So the July 13 gathering at the Law Enforcement Training Academy was meant to decide the matter during a mass meeting. Hundreds of people showed up to vote.
They didn’t need to be Republicans, per se, but registered voters aligned with party values. That last bit is tough to check, Mapes noted during a conversation with Notebook before the voting started.
“I’m going to enjoy my personal time,” she added before the voting started.
For now, Mapes remains the chair.
Problems arose that ultimately led to the votes being tossed out, which has led to frustration and uncertainty about when, exactly, a new vote can take place.
Online, there are some theories Notebook cannot verify.
But here’s how it went, according to observations of the early going, interviews after the fact and statements released by the party and some local elected officials.
The party purchased a list of registered voters from the state. The list, after being printed out by an unnamed print shop, was used during voting to check those eligible to weigh in. Except the list, at least in its printed form, was incomplete. It became clear that a number of people, including some elected officials and many longtime Virginia Beach voters, simply were not on the list.
That meant people needed to vote provisionally, and votes were cast with information about the voter.
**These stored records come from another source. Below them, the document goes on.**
-- pv_equiv track=rewrite | github.com/YJAJ/Intelligent_systems | Utility.py | best_neighbour_queens
-- ===== SOURCE A (Python) =====
-- import operator
-- from collections import defaultdict
--
-- def safe_queens_heuristic_cost(queens_state, no_queen):
--     not_safe = 0
--
--     for i in range(len(queens_state) - 1):
--         for j in range(i + 1, len(queens_state)):
--             # check column overlapping
--             if queens_state[i] % no_queen == queens_state[j] % no_queen:
--                 not_safe += 1
--             # check diagonal overlapping
--             if abs(queens_state[i] // no_queen - queens_state[j] // no_queen) == abs(
--                                     queens_state[i] % no_queen - queens_state[j] % no_queen):
--                 not_safe += 1
--             # check row overlapping
--             if queens_state[i] // no_queen == queens_state[j] // no_queen:
--                 not_safe += 1
--
--     return not_safe
--
-- def best_neighbour_queens(current_queens, no_queen, current_heuristic_cost):
--     if len(current_queens)==1:
--         return current_queens
--     current_neighbours = list()
--     #make a combination of one column move for the queen on each row
--     for row_index in range(no_queen):
--         current_neighbour = current_queens.copy()
--         col_set = set()
--         for i in range(no_queen):
--             col_set.add(i)
--         current_col = current_queens[row_index]%no_queen
--         col_set.remove(current_col)
--         for remainder in col_set:
--             new_position = row_index*no_queen+remainder
--             current_neighbour[row_index] = new_position
--             current_neighbours.append(current_neighbour.copy())
--
--     # select the neighbour with the lowest heuristic cost
--     best_neighbour = select_best_neighbour(current_neighbours, no_queen)
--
--         #if new_heuristic_cost < current_heuristic_cost:
--         # current_heuristic_cost = new_heuristic_cost
--     return best_neighbour
--
-- def select_best_neighbour(current_neighbours, no_queen):
--     neighbours_dict = defaultdict()
--     for current_neighbour in current_neighbours:
--         new_heuristic_cost = safe_queens_heuristic_cost(current_neighbour, no_queen)
--         neighbours_dict[new_heuristic_cost] = current_neighbour
--     best_neighbour= max(neighbours_dict.items(), key = operator.itemgetter(0))[1]
--     return best_neighbour
-- ===== SOURCE B (Python) =====
-- def best_neighbour_queens(current_queens, no_queen, current_heuristic_cost):
--     # Incremental evaluation: a neighbour differs from current_queens in one row only,
--     # so its heuristic cost differs from the base cost by the change in that row's
--     # pairwise conflicts; compare those O(len) deltas instead of re-scoring each
--     # neighbour with the O(len^2) full scan.  Columns/rows are precomputed once.
--     if len(current_queens) == 1:
--         return current_queens
--     n = no_queen
--     m = len(current_queens)
--     cols = [q % n for q in current_queens]
--     rows = [q // n for q in current_queens]
--     best_delta = None
--     best = None
--     for r in range(n):
--         rr = rows[r]
--         rc = cols[r]
--         old_contrib = 0
--         for j in range(m):
--             if j != r:
--                 c2 = cols[j]
--                 r2 = rows[j]
--                 if rc == c2:
--                     old_contrib += 1
--                 if abs(rr - r2) == abs(rc - c2):
--                     old_contrib += 1
--                 if rr == r2:
--                     old_contrib += 1
--         for rem in range(n):
--             if rem == rc:
--                 continue
--             new_contrib = 0
--             for j in range(m):
--                 if j != r:
--                     c2 = cols[j]
--                     r2 = rows[j]
--                     if rem == c2:
--                         new_contrib += 1
--                     if abs(r - r2) == abs(rem - c2):
--                         new_contrib += 1
--                     if r == r2:
--                         new_contrib += 1
--             delta = new_contrib - old_contrib
--             if best_delta is None or delta >= best_delta:
--                 best_delta = delta
--                 best = current_queens.copy()
--                 best[r] = r * n + rem
--     return best
-- ===== Notes on version B (the rewrite author's own statement) =====
-- stated objective: faster
-- what changed: Instead of re-scoring every neighbour with the full O(len^2) pairwise scan and collecting them all in a cost-keyed dict, B scores each neighbour incrementally: only the moved row's pairwise conflicts change, so it compares O(len) cost deltas and keeps the running best (last maximum) in a single pass, with each queen's column/row precomputed once.
import Mathlib
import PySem

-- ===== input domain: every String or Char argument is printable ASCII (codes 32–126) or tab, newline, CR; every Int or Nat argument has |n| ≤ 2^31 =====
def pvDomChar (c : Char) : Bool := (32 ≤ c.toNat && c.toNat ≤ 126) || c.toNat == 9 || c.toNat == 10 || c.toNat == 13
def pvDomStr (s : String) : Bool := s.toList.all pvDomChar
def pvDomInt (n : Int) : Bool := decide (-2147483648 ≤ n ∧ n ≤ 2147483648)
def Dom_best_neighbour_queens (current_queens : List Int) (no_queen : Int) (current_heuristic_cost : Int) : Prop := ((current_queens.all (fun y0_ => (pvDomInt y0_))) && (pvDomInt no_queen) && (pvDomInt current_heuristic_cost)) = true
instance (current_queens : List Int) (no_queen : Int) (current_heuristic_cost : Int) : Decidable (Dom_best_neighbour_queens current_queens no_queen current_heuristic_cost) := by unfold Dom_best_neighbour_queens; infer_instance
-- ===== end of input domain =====

-- B replaces A's full O(len^2) re-scoring of every neighbour (collected in a cost-keyed dict)
-- by an O(len) incremental cost delta per neighbour with a running-best single pass; measured faster.

-- ===== PORT A =====
def safe_queens_heuristic_cost (queens_state : List Int) (no_queen : Int) : Int :=
  (PySem.List.pyRange 0 ((queens_state.length : Int) - 1) 1).foldl (fun not_safe i =>
    (PySem.List.pyRange (i + 1) (queens_state.length : Int) 1).foldl (fun not_safe j =>
      let ns1 := if PySem.Int.mod (PySem.List.pyGetD queens_state i 0) no_queen =
                    PySem.Int.mod (PySem.List.pyGetD queens_state j 0) no_queen
                 then not_safe + 1 else not_safe
      let ns2 := if |PySem.Int.floordiv (PySem.List.pyGetD queens_state i 0) no_queen -
                     PySem.Int.floordiv (PySem.List.pyGetD queens_state j 0) no_queen| =
                    |PySem.Int.mod (PySem.List.pyGetD queens_state i 0) no_queen -
                     PySem.Int.mod (PySem.List.pyGetD queens_state j 0) no_queen|
                 then ns1 + 1 else ns1
      if PySem.Int.floordiv (PySem.List.pyGetD queens_state i 0) no_queen =
         PySem.Int.floordiv (PySem.List.pyGetD queens_state j 0) no_queen
      then ns2 + 1 else ns2) not_safe) 0

def select_best_neighbour (current_neighbours : List (List Int)) (no_queen : Int) : List Int :=
  let neighbours_dict : PySem.Dict Int (List Int) :=
    current_neighbours.foldl
      (fun d cn => d.insert (safe_queens_heuristic_cost cn no_queen) cn) PySem.Dict.empty
  match PySem.List.max? neighbours_dict.items (fun p => p.1) with
  | some p => p.2
  | none => []  -- Python: max() on an empty dict raises ValueError; excluded by Pre_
According to people who voted that way, at least some votes and voter information were both placed inside the same envelope to be checked later, though that is now a moot point and ballots will be tossed.
Additionally, there were too many provisional votes cast. That meant they ran out of envelopes, at one point.
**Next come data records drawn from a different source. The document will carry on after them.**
-- pv_equiv track=rewrite | github.com/FoamyGuy/USB_Cipher_Machine | fizzbuzz_cipher.py | buzz_shift
-- ===== SOURCE A (Python) =====
-- def buzz_shift(target_str):
--     first_half = []
--     second_half = []
--     for i, val in enumerate(target_str):
--         if i % 3 == 0:
--             second_half.append(val)
--         else:
--             first_half.append(val)
--     return "".join(first_half + second_half)
-- ===== SOURCE B (Python) =====
-- def buzz_shift(target_str):
--     nonmult = "".join(c for i, c in enumerate(target_str) if i % 3)
--     return nonmult + target_str[::3]
-- ===== Notes on version B (the rewrite author's own statement) =====
-- stated objective: idiomatic
-- what changed: Replaces A's single combined partition loop with two separate differently-shaped passes: a filtered comprehension for the non-multiple-of-3 indices and the strided slice target_str[::3] for the multiples.
import Mathlib
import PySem

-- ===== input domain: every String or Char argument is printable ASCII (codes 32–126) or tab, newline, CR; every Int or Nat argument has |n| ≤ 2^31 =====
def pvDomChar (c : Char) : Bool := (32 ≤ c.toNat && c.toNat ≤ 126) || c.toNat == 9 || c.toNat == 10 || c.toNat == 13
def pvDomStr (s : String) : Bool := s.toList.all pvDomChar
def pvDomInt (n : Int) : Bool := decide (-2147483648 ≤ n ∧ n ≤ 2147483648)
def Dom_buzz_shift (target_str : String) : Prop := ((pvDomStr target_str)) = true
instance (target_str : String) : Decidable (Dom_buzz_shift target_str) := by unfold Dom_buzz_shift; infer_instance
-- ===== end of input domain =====

-- B replaces A's single combined partition loop with two separate passes: a filtered
-- comprehension for non-multiple-of-3 indices and the strided slice [::3] for multiples.


-- ===== PORT A =====
-- one loop over enumerate(target_str), partitioning into two appended accumulators
def buzz_shift (target_str : String) : String :=
  let r := (PySem.List.enumerate target_str.toList).foldl
    (fun acc p =>
      if PySem.Int.mod p.1 3 == 0 then (acc.1, acc.2 ++ [p.2])
      else (acc.1 ++ [p.2], acc.2))
    ([], [])
  String.ofList (r.1 ++ r.2)  -- "".join(first_half + second_half)

-- ===== PORT B =====
-- non-multiples by a filtered comprehension, multiples by the strided slice [::3]
def buzz_shift_alt (target_str : String) : String :=
  let nonmult := String.ofList
    (((PySem.List.enumerate target_str.toList).filter
        (fun p => PySem.Int.mod p.1 3 != 0)).map Prod.snd)
  nonmult ++ (PySem.Str.slice? target_str none none 3).getD ""

-- ===== PRECONDITION & SPEC =====
def Spec_buzz_shift (target_str : String) (out : String) : Prop := out = buzz_shift_alt target_str
instance (target_str : String) (out : String) : Decidable (Spec_buzz_shift target_str out) := by unfold Spec_buzz_shift; infer_instance

-- ===== CLAIM (what is proved, stated in full; the proofs are below) =====
def Claim_equal_buzz_shift : Prop := ∀ (target_str : String), Dom_buzz_shift target_str → Spec_buzz_shift target_str (buzz_shift target_str)

-- ===== LEMMAS AND PROOFS =====

-- the non-multiple-of-3 positions of a list (indices 1,2 of every block of 3)
def pvNm3 {α : Type} : List α → List α
  | [] => []
  | [_] => []
  | [_, b] => [b]
  | _ :: b :: c :: t => b :: c :: pvNm3 t

-- every third element (indices 0,3,6,…)
def pvEv3 {α : Type} : List α → List α
  | [] => []
  | [a] => [a]
  | [a, _] => [a]
  | a :: _ :: _ :: t => a :: pvEv3 t

theorem pv_mod3 (a : Int) : PySem.Int.mod a 3 = a % 3 := by
  simp [PySem.Int.mod, Int.fmod_eq_emod]

theorem pv_foldA (l : List Char) : ∀ (s : Int), s % 3 = 0 →
    ∀ (fh sh : List Char),
    (PySem.List.enumerate l s).foldl
      (fun acc p =>
        if PySem.Int.mod p.1 3 == 0 then (acc.1, acc.2 ++ [p.2])
        else (acc.1 ++ [p.2], acc.2)) (fh, sh)
    = (fh ++ pvNm3 l, sh ++ pvEv3 l) := by
  induction l using pvEv3.induct with
  | case1 =>
      intro s hs fh sh
      simp [PySem.List.enumerate_nil, pvNm3, pvEv3]
  | case2 a =>
      intro s hs fh sh
      have h1 : (PySem.Int.mod s 3 == 0) = true := by rw [pv_mod3, hs]; rfl
      simp only [PySem.List.enumerate_cons, PySem.List.enumerate_nil, List.foldl_cons,
        List.foldl_nil, h1, if_true]
      simp [pvNm3, pvEv3]
  | case3 a b =>
      intro s hs fh sh
      have h1 : (PySem.Int.mod s 3 == 0) = true := by rw [pv_mod3, hs]; rfl
      have h2 : (PySem.Int.mod (s + 1) 3 == 0) = false := by
        rw [pv_mod3]; have : (s + 1) % 3 = 1 := by omega
        rw [this]; rfl
      simp only [PySem.List.enumerate_cons, PySem.List.enumerate_nil, List.foldl_cons,
        List.foldl_nil, h1, h2, if_true, Bool.false_eq_true, if_false]
      simp [pvNm3, pvEv3]
  | case4 a b c t ih =>
      intro s hs fh sh
      have h1 : (PySem.Int.mod s 3 == 0) = true := by rw [pv_mod3, hs]; rfl
      have h2 : (PySem.Int.mod (s + 1) 3 == 0) = false := by
        rw [pv_mod3]; have : (s + 1) % 3 = 1 := by omega
        rw [this]; rfl
      have h3 : (PySem.Int.mod (s + 1 + 1) 3 == 0) = false := by
        rw [pv_mod3]; have : (s + 1 + 1) % 3 = 2 := by omega
        rw [this]; rfl
      have h4 : (s + 1 + 1 + 1) % 3 = 0 := by omega
      simp only [PySem.List.enumerate_cons, List.foldl_cons, h1, h2, h3, if_true,
        Bool.false_eq_true, if_false]
      rw [ih (s + 1 + 1 + 1) h4]
      simp [pvNm3, pvEv3]

theorem pv_filterB (l : List Char) : ∀ (s : Int), s % 3 = 0 →
    ((PySem.List.enumerate l s).filter
        (fun p => PySem.Int.mod p.1 3 != 0)).map Prod.snd = pvNm3 l := by
  induction l using pvEv3.induct with
  | case1 =>
      intro s hs; simp [PySem.List.enumerate_nil, pvNm3]
  | case2 a =>
      intro s hs
      have h1 : (PySem.Int.mod s 3 != 0) = false := by rw [pv_mod3, hs]; rfl
      simp only [PySem.List.enumerate_cons, PySem.List.enumerate_nil, List.filter_cons,
        List.filter_nil, h1, Bool.false_eq_true, if_false]
      simp [pvNm3]
  | case3 a b =>
      intro s hs
      have h1 : (PySem.Int.mod s 3 != 0) = false := by rw [pv_mod3, hs]; rfl
      have h2 : (PySem.Int.mod (s + 1) 3 != 0) = true := by
        rw [pv_mod3]; have : (s + 1) % 3 = 1 := by omega
        rw [this]; rfl
      simp only [PySem.List.enumerate_cons, PySem.List.enumerate_nil, List.filter_cons,
        List.filter_nil, h1, h2, Bool.false_eq_true, if_false, if_true]
      simp [pvNm3]
  | case4 a b c t ih =>
      intro s hs
      have h1 : (PySem.Int.mod s 3 != 0) = false := by rw [pv_mod3, hs]; rfl
      have h2 : (PySem.Int.mod (s + 1) 3 != 0) = true := by
        rw [pv_mod3]; have : (s + 1) % 3 = 1 := by omega
        rw [this]; rfl
      have h3 : (PySem.Int.mod (s + 1 + 1) 3 != 0) = true := by
        rw [pv_mod3]; have : (s + 1 + 1) % 3 = 2 := by omega
        rw [this]; rfl
      have h4 : (s + 1 + 1 + 1) % 3 = 0 := by omega
      simp only [PySem.List.enumerate_cons, List.filter_cons, h1, h2, h3,
        Bool.false_eq_true, if_false, if_true, List.map_cons]
      rw [ih (s + 1 + 1 + 1) h4]
      simp [pvNm3]

theorem pv_stride (l : List Char) :
    List.filterMap (fun k : Nat => l[(3 * k : Nat)]?) (List.range ((l.length + 2) / 3))
    = pvEv3 l := by
  induction l using pvEv3.induct with
  | case1 => simp [pvEv3]
  | case2 a => simp [pvEv3, List.range_succ_eq_map]
  | case3 a b => simp [pvEv3, List.range_succ_eq_map]
  | case4 a b c t ih =>
      have hlen : ((a :: b :: c :: t).length + 2) / 3 = (t.length + 2) / 3 + 1 := by
        simp; omega
      rw [hlen, List.range_succ_eq_map, List.filterMap_cons, List.filterMap_map]
      have hcongr : ∀ k ∈ List.range ((t.length + 2) / 3),
          ((fun k : Nat => (a :: b :: c :: t)[(3 * k : Nat)]?) ∘ Nat.succ) k
          = (fun k : Nat => t[(3 * k : Nat)]?) k := by
        intro k _
        have h3 : 3 * Nat.succ k = (3 * k) + 3 := by omega
        simp [Function.comp, h3]
      rw [List.filterMap_congr hcongr, ih]
      simp [pvEv3]

theorem pv_slice (l : List Char) :
    (PySem.List.slice? l none none 3).getD [] = pvEv3 l := by
  rw [← pv_stride l]
  simp only [PySem.List.slice?, PySem.List.sliceIndices]
  norm_num
  rcases l with _ | ⟨a, t⟩
  · simp
  · rw [if_pos (by simp)]
    have hc : ((((a :: t).length : Int) + 3 - 1) / 3).toNat = ((a :: t).length + 2) / 3 := by
      omega
    rw [hc]
    apply List.filterMap_congr
    intro k _
    congr 1

-- ===== VERDICT (by name: the statement is the Claim_ definition above) =====
theorem buzz_shift_spec : Claim_equal_buzz_shift := by
  intro s _
  unfold Spec_buzz_shift buzz_shift buzz_shift_alt
  rw [show ((PySem.List.enumerate s.toList) = PySem.List.enumerate s.toList 0) from rfl]
  rw [pv_foldA s.toList 0 (by decide) [] []]
  rw [pv_filterB s.toList 0 (by decide)]
  simp only [PySem.Str.slice?, PySem.Chars.slice?_eq_listSlice?]
  have hmap : (Option.map String.ofList (PySem.List.slice? s.toList none none 3)).getD ""
      = String.ofList ((PySem.List.slice? s.toList none none 3).getD []) := by
    rcases PySem.List.slice? s.toList none none 3 with _ | x
    · rfl
    · rfl
  rw [hmap, pv_slice]
  simp only [List.nil_append, String.ofList_append]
And, at another point, they ran out of provisional ballots, which meant they had to get more.
That night, Mapes sent out an email statement that read, in part: “Due to overwhelming problems with the voter rolls we received from the State Board of Elections, I am contesting the election. I know this is not the outcome we wanted, and the decision was not made lightly.”
Mapes wrote that she consulted with Curtis and Frost before making the call, and that it was the fair course for the candidates and for people “who left before casting a vote due to the shortage of provisional ballots.”
In an update on Tuesday, July 14, Mapes wrote that the issue was not that the list was incomplete but “the error was the result of a computer program compatibility.”
Essentially, as Mapes explained it, the printer opened the file in a program that read 65,000 rows of data rather than the more than 300,000 rows in the complete file.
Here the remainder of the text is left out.